Data supplied
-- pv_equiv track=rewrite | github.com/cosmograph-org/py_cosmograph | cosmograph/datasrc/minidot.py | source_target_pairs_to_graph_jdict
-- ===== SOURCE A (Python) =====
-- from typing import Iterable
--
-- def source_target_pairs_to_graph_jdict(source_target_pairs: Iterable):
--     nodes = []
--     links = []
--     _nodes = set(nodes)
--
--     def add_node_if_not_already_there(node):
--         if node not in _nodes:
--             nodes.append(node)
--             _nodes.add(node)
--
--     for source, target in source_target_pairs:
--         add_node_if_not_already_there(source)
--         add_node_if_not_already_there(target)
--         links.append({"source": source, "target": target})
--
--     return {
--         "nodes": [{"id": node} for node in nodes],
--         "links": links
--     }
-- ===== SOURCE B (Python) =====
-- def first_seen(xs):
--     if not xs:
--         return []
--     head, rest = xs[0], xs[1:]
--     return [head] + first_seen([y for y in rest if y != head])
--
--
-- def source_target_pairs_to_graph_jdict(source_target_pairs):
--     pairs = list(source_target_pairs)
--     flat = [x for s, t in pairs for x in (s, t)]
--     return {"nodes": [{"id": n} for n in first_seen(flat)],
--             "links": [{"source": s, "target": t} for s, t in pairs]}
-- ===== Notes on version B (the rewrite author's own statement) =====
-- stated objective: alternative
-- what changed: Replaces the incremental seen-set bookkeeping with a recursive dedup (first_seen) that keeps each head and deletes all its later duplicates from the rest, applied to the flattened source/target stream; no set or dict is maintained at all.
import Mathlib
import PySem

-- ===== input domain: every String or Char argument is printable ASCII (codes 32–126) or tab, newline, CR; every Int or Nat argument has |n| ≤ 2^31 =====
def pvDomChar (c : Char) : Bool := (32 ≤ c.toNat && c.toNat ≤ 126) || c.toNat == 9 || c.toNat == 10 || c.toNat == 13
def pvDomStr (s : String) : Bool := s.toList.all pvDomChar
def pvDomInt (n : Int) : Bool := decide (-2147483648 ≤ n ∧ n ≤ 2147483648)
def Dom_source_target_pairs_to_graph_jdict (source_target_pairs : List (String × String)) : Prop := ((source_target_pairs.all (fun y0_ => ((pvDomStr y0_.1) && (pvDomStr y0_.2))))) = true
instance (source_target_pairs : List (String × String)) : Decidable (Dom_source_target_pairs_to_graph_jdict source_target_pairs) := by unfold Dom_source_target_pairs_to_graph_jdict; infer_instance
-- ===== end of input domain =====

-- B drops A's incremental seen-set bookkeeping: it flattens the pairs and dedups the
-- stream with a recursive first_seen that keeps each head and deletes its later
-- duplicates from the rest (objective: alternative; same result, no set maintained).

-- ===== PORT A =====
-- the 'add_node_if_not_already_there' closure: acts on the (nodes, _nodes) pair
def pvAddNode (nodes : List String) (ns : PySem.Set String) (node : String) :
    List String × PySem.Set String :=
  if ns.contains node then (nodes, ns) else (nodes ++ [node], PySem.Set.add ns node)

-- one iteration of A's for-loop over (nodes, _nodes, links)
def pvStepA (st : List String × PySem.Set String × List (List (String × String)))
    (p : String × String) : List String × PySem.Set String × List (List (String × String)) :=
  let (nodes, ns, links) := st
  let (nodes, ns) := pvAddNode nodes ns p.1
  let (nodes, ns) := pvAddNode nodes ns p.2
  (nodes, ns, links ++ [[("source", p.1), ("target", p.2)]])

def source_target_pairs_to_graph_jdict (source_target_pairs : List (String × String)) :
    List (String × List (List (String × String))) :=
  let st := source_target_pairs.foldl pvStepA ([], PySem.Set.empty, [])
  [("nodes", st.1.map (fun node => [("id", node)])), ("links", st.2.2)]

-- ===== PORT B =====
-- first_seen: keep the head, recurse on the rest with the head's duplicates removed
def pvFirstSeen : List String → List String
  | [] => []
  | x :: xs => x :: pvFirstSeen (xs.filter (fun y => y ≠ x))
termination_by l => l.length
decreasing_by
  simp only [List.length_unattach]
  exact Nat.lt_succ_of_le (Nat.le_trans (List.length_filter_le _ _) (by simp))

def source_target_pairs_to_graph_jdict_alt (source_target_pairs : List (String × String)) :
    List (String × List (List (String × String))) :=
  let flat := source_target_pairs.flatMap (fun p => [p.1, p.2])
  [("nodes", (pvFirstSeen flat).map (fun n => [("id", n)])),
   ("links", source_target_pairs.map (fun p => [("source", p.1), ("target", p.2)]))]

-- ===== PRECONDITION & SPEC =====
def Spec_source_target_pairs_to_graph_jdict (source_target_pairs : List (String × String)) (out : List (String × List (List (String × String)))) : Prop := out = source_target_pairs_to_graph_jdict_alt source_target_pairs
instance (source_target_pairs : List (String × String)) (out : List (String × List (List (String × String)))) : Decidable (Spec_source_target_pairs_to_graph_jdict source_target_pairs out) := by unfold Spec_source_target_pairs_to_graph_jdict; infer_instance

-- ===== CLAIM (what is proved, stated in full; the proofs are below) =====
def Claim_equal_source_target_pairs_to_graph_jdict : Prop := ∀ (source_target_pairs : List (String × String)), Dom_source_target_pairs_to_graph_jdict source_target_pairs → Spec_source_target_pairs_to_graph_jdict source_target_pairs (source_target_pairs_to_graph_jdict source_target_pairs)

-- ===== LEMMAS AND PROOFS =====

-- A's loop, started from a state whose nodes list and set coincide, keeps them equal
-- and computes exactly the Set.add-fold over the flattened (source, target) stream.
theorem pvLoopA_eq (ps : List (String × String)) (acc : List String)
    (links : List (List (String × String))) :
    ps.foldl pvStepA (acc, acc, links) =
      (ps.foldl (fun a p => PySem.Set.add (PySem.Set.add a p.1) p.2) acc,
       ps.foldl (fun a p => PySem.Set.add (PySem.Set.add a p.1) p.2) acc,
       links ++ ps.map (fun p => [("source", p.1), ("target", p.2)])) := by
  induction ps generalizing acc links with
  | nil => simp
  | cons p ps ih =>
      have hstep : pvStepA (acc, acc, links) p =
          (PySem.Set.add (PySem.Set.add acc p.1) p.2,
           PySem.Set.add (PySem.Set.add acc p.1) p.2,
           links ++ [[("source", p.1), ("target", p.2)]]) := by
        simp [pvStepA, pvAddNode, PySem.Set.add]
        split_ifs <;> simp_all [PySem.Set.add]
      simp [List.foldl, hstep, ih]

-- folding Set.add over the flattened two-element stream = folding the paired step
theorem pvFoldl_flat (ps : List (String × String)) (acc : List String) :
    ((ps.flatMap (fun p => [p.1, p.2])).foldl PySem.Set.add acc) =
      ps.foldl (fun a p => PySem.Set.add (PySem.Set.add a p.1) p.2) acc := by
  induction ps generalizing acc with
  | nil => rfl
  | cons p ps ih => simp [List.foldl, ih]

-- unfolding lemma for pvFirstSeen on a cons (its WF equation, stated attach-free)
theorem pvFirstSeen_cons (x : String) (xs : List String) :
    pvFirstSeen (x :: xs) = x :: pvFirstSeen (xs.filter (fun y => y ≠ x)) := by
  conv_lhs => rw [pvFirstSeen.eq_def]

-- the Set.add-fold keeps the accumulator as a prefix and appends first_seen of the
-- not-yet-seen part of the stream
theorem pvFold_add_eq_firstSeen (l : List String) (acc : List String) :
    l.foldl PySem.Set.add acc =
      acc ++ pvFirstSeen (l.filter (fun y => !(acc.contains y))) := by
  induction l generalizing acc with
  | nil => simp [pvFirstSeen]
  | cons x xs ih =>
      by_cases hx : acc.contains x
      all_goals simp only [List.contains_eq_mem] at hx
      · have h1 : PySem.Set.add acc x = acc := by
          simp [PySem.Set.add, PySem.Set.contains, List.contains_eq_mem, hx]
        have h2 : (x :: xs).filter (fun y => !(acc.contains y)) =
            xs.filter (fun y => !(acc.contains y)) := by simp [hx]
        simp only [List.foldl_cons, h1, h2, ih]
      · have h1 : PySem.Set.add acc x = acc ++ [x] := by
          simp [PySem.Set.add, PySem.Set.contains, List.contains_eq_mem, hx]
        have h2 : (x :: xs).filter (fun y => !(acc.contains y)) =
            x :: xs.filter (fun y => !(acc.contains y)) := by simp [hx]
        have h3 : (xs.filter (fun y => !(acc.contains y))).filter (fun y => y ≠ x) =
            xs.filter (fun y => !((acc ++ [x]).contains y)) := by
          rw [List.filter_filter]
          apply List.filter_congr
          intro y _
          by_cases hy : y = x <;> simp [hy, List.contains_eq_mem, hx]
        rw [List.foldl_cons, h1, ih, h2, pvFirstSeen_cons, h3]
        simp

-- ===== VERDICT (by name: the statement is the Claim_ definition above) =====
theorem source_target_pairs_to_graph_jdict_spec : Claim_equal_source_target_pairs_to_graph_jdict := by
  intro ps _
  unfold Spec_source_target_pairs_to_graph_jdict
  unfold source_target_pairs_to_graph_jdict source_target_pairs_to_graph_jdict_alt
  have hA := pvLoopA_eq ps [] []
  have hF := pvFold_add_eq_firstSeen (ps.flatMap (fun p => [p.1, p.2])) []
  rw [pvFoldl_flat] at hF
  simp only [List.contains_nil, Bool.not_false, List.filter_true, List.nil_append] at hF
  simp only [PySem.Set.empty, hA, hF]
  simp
...
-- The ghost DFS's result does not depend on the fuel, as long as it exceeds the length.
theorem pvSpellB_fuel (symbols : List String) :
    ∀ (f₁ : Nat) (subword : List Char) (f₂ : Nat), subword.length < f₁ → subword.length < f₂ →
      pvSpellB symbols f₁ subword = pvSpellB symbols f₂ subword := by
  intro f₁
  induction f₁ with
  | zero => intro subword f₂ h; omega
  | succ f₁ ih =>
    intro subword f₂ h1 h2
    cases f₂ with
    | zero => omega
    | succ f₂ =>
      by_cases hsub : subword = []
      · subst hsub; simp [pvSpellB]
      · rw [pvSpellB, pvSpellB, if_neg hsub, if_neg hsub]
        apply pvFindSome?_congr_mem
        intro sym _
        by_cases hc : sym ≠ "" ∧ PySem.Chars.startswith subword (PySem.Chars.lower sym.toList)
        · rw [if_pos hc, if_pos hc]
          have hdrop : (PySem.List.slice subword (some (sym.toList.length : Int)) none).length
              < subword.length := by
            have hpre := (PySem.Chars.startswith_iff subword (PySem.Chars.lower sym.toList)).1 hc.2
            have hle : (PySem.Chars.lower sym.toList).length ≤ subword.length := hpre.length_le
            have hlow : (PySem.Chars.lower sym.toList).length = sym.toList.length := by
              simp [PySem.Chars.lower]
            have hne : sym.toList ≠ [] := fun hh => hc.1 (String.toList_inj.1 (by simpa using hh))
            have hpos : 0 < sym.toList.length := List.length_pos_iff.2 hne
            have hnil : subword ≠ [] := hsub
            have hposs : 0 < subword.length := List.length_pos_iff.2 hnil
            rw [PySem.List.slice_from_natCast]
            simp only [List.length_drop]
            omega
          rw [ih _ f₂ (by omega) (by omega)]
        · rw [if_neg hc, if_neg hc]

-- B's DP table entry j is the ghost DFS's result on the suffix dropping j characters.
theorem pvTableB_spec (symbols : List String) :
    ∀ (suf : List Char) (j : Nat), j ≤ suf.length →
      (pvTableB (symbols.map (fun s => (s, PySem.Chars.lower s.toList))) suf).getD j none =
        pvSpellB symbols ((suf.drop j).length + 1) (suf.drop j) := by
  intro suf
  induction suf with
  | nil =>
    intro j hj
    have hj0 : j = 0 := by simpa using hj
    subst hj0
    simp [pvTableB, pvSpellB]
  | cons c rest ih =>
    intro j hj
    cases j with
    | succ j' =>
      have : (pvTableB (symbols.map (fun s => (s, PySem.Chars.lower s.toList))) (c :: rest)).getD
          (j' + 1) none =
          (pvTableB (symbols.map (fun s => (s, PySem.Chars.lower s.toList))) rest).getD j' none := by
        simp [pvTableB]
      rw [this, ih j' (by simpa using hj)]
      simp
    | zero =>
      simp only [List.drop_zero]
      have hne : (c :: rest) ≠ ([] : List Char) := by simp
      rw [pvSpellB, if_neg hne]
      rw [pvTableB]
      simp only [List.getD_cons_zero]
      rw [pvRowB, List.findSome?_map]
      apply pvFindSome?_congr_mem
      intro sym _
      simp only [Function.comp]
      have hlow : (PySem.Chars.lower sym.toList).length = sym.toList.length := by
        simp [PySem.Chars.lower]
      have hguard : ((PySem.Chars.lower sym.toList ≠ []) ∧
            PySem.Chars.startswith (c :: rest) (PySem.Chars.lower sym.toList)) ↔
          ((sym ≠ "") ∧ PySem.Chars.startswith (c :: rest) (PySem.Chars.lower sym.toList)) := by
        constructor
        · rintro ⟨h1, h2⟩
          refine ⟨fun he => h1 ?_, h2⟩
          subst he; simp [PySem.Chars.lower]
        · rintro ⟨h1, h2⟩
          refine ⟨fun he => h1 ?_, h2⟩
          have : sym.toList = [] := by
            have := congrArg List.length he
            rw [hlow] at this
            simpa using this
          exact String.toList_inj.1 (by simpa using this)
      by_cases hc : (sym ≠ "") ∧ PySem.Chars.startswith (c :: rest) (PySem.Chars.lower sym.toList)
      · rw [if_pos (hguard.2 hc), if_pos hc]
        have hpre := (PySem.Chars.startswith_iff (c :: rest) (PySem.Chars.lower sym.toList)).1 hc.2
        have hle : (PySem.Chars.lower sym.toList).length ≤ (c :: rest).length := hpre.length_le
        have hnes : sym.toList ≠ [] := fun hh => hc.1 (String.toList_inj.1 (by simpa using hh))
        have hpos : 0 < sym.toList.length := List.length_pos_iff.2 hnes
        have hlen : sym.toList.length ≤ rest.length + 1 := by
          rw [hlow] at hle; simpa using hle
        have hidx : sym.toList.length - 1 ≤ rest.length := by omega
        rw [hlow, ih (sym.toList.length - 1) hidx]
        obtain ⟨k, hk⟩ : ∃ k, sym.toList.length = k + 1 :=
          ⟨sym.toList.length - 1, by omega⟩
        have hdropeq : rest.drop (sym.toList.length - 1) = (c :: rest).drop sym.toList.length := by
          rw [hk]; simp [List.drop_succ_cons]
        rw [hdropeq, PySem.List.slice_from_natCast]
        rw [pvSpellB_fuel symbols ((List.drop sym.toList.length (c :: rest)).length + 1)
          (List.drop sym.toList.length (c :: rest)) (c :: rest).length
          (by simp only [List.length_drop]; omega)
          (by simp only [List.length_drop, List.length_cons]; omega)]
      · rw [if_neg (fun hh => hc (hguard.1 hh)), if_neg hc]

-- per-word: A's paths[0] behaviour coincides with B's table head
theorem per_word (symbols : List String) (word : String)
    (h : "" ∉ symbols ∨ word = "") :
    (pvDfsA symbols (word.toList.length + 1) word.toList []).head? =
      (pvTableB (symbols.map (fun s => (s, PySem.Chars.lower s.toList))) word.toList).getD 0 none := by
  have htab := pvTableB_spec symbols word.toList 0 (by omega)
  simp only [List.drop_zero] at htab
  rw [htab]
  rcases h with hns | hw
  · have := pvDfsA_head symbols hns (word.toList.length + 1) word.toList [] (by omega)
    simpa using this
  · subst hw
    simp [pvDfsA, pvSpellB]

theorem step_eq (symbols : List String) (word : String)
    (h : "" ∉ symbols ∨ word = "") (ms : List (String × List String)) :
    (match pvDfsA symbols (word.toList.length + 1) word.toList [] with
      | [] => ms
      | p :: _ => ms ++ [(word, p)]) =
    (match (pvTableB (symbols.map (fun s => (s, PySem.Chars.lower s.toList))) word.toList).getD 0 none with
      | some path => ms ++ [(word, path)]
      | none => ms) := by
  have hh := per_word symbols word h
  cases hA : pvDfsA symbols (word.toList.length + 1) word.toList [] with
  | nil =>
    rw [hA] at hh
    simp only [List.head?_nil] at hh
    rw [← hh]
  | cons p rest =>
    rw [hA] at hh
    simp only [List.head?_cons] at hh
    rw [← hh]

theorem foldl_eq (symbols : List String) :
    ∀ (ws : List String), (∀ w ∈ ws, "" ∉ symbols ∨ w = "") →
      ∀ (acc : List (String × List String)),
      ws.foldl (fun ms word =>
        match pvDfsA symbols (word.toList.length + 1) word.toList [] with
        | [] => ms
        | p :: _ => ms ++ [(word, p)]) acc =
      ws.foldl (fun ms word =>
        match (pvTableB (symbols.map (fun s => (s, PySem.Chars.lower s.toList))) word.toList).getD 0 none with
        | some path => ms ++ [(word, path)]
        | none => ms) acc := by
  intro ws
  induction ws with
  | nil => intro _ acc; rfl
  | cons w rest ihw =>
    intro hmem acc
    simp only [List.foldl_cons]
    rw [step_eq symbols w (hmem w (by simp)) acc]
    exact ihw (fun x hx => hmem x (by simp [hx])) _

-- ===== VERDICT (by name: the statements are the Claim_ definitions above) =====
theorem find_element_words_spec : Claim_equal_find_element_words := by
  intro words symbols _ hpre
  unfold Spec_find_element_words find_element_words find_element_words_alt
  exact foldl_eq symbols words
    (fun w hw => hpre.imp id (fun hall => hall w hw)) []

Task details
Return, from the material above, every line with the word "this".

Answer below
      rw [this, ih j' (by simpa using hj)]
            rw [hlow] at this
            simpa using this
          exact String.toList_inj.1 (by simpa using this)
    simpa using this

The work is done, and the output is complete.